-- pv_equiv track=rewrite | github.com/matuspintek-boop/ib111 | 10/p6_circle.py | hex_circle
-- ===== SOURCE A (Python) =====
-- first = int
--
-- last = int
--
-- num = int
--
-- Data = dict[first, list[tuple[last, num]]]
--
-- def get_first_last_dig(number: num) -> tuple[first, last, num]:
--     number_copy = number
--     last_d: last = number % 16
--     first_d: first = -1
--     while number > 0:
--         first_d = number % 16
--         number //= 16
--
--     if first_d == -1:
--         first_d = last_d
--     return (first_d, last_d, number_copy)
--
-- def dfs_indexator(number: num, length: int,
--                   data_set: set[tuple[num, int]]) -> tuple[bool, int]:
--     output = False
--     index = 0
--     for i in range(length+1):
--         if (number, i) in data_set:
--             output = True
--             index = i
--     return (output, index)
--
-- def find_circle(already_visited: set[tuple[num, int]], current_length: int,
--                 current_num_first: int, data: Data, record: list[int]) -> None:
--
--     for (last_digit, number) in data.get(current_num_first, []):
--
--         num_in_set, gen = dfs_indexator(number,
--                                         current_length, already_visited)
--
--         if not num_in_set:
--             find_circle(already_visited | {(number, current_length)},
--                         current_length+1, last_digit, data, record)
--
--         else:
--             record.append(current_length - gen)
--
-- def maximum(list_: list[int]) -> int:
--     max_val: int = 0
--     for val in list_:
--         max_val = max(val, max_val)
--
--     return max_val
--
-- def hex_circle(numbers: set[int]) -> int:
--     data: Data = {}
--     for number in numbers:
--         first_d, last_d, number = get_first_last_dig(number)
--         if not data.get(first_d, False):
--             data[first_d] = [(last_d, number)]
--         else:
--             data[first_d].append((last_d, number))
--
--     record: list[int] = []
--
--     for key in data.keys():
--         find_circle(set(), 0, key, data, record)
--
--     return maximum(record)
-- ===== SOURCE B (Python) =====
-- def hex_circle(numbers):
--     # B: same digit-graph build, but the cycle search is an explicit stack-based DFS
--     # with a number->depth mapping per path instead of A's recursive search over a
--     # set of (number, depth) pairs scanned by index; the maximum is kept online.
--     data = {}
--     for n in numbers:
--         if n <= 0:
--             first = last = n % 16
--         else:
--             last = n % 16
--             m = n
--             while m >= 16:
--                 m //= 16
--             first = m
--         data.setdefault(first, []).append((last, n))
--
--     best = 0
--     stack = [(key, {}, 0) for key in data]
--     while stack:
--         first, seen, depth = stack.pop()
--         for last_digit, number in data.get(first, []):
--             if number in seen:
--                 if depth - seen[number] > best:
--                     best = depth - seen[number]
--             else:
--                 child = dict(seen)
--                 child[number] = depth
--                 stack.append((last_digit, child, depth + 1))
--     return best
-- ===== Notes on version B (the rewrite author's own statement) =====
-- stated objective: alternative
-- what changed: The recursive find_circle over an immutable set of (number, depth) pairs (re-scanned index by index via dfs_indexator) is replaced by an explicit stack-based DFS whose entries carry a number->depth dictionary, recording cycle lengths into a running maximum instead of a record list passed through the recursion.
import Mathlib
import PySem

• [TASK ITEM]:
In the data above, which lines include "recursive"? Return those lines.

• [ANSWER AREA]:
--     # with a number->depth mapping per path instead of A's recursive search over a
-- what changed: The recursive find_circle over an immutable set of (number, depth) pairs (re-scanned index by index via dfs_indexator) is replaced by an explicit stack-based DFS whose entries carry a number->depth dictionary, recording cycle lengths into a running maximum instead of a record list passed through the recursion.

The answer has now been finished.